▶ **DESCRIPTION OF THE TASK**
Return exactly the lines below, starting with the one that has "def pvDomStr (s" and going on through the one that has "if number = predict then count".

▶ **MATERIALS PROVIDED**
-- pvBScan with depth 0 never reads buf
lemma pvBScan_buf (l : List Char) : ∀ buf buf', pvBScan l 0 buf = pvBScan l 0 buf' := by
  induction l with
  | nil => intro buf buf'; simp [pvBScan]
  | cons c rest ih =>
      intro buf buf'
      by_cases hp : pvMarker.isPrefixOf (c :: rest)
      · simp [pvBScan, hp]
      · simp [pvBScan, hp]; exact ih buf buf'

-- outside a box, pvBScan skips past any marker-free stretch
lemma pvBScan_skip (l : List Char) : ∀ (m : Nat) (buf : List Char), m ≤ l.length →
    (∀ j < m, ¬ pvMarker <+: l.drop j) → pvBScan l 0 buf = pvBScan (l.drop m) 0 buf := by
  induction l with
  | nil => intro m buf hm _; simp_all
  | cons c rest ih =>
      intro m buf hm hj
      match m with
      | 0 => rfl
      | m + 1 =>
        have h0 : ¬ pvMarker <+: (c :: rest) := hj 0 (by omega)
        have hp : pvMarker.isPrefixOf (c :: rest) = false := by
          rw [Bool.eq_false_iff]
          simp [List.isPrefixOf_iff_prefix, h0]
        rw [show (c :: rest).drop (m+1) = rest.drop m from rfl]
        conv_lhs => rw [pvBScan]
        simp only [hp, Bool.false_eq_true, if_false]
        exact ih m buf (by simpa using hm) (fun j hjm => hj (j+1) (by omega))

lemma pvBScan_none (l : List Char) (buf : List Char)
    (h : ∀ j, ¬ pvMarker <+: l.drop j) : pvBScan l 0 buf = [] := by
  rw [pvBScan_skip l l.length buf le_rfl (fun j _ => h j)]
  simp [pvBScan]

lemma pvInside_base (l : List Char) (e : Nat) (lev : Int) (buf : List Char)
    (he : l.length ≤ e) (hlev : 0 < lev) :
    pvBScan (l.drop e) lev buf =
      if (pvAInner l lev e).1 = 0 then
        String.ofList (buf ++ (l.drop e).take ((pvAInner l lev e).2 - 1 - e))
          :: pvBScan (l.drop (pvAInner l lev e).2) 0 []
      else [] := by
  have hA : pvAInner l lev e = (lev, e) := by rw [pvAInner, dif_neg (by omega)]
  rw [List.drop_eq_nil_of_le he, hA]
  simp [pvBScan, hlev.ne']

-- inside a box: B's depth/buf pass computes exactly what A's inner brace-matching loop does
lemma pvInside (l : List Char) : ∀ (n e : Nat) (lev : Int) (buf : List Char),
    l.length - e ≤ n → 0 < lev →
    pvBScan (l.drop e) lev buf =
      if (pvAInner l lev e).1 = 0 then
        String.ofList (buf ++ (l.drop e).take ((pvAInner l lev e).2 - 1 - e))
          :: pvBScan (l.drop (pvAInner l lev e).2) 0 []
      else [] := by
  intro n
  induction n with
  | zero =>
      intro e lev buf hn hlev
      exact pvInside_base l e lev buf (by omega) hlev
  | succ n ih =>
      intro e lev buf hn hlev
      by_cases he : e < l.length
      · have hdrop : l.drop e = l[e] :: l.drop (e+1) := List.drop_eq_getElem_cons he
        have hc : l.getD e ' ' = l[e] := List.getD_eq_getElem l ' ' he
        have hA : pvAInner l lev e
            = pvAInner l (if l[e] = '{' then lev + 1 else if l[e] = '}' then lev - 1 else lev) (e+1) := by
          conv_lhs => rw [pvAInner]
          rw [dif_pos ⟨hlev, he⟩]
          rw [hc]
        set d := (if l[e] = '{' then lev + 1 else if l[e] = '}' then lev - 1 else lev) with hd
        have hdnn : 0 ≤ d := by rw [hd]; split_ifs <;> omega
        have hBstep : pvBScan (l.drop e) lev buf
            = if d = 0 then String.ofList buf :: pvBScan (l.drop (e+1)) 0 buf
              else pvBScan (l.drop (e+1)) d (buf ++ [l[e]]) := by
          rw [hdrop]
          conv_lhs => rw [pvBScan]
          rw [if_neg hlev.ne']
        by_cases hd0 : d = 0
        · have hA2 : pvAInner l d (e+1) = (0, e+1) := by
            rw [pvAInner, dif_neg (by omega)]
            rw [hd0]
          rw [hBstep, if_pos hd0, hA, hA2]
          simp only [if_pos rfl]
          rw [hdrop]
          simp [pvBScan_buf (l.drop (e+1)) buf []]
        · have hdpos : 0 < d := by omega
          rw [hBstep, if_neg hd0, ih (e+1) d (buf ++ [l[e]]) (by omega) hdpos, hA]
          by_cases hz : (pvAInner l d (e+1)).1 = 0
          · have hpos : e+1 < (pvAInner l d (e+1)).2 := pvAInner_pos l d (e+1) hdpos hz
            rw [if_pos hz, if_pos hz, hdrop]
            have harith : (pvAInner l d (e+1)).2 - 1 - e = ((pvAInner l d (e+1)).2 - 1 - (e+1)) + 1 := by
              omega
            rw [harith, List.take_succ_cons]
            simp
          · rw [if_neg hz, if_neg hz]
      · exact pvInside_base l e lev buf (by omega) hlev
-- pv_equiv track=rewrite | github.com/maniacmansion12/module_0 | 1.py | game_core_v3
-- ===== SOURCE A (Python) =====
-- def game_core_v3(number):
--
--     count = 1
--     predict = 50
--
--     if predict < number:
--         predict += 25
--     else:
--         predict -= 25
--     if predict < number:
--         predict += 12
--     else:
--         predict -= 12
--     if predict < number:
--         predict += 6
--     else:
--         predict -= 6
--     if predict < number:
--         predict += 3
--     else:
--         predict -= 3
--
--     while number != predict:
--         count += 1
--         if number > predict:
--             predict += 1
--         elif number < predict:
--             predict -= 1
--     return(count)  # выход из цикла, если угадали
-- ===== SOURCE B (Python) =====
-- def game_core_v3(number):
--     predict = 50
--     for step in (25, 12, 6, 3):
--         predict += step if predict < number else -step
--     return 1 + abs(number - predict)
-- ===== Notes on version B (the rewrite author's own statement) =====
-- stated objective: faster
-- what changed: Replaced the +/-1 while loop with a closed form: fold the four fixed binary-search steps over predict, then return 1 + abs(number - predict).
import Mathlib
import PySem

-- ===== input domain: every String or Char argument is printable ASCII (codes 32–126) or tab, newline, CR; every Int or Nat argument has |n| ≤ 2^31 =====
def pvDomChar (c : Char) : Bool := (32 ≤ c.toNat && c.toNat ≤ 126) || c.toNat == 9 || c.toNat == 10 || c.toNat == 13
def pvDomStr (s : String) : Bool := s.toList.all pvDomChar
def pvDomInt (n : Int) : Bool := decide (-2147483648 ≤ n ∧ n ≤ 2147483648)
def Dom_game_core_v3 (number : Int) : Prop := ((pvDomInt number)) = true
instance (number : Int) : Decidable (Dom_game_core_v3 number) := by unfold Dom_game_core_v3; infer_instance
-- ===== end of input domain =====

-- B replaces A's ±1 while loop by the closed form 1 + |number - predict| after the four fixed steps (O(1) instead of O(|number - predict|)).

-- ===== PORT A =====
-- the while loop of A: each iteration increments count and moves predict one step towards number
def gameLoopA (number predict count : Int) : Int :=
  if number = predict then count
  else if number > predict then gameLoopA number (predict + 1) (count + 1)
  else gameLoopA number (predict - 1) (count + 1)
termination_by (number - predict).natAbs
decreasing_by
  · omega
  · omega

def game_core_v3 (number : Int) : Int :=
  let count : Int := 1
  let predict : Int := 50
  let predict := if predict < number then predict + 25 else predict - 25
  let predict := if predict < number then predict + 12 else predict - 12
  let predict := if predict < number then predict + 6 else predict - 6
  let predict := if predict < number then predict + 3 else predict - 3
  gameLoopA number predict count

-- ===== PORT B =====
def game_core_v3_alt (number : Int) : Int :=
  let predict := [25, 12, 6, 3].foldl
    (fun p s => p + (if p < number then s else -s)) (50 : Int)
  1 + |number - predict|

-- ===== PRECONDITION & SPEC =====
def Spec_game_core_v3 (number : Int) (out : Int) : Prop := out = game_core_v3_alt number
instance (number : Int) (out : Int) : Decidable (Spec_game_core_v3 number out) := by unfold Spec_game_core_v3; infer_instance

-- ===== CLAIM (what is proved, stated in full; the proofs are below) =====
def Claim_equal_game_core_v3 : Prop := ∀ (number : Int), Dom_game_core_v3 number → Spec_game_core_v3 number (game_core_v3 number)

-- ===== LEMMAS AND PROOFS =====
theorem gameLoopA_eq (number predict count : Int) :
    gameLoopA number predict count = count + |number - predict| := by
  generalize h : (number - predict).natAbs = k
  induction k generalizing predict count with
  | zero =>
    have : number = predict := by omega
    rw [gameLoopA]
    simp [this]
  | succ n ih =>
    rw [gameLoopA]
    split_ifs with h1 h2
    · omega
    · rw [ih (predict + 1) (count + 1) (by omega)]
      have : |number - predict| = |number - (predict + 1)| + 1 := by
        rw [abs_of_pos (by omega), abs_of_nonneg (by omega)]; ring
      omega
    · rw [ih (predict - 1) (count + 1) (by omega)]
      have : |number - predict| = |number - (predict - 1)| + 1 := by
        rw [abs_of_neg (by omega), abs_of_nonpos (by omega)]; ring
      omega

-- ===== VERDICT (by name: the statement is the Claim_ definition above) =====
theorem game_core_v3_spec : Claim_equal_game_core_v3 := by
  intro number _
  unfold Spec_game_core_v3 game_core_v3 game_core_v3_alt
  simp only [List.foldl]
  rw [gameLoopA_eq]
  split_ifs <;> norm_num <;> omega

▶ **WRITTEN REPLY**
def pvDomStr (s : String) : Bool := s.toList.all pvDomChar
def pvDomInt (n : Int) : Bool := decide (-2147483648 ≤ n ∧ n ≤ 2147483648)
def Dom_game_core_v3 (number : Int) : Prop := ((pvDomInt number)) = true
instance (number : Int) : Decidable (Dom_game_core_v3 number) := by unfold Dom_game_core_v3; infer_instance
-- ===== end of input domain =====

-- B replaces A's ±1 while loop by the closed form 1 + |number - predict| after the four fixed steps (O(1) instead of O(|number - predict|)).

-- ===== PORT A =====
-- the while loop of A: each iteration increments count and moves predict one step towards number
def gameLoopA (number predict count : Int) : Int :=
  if number = predict then count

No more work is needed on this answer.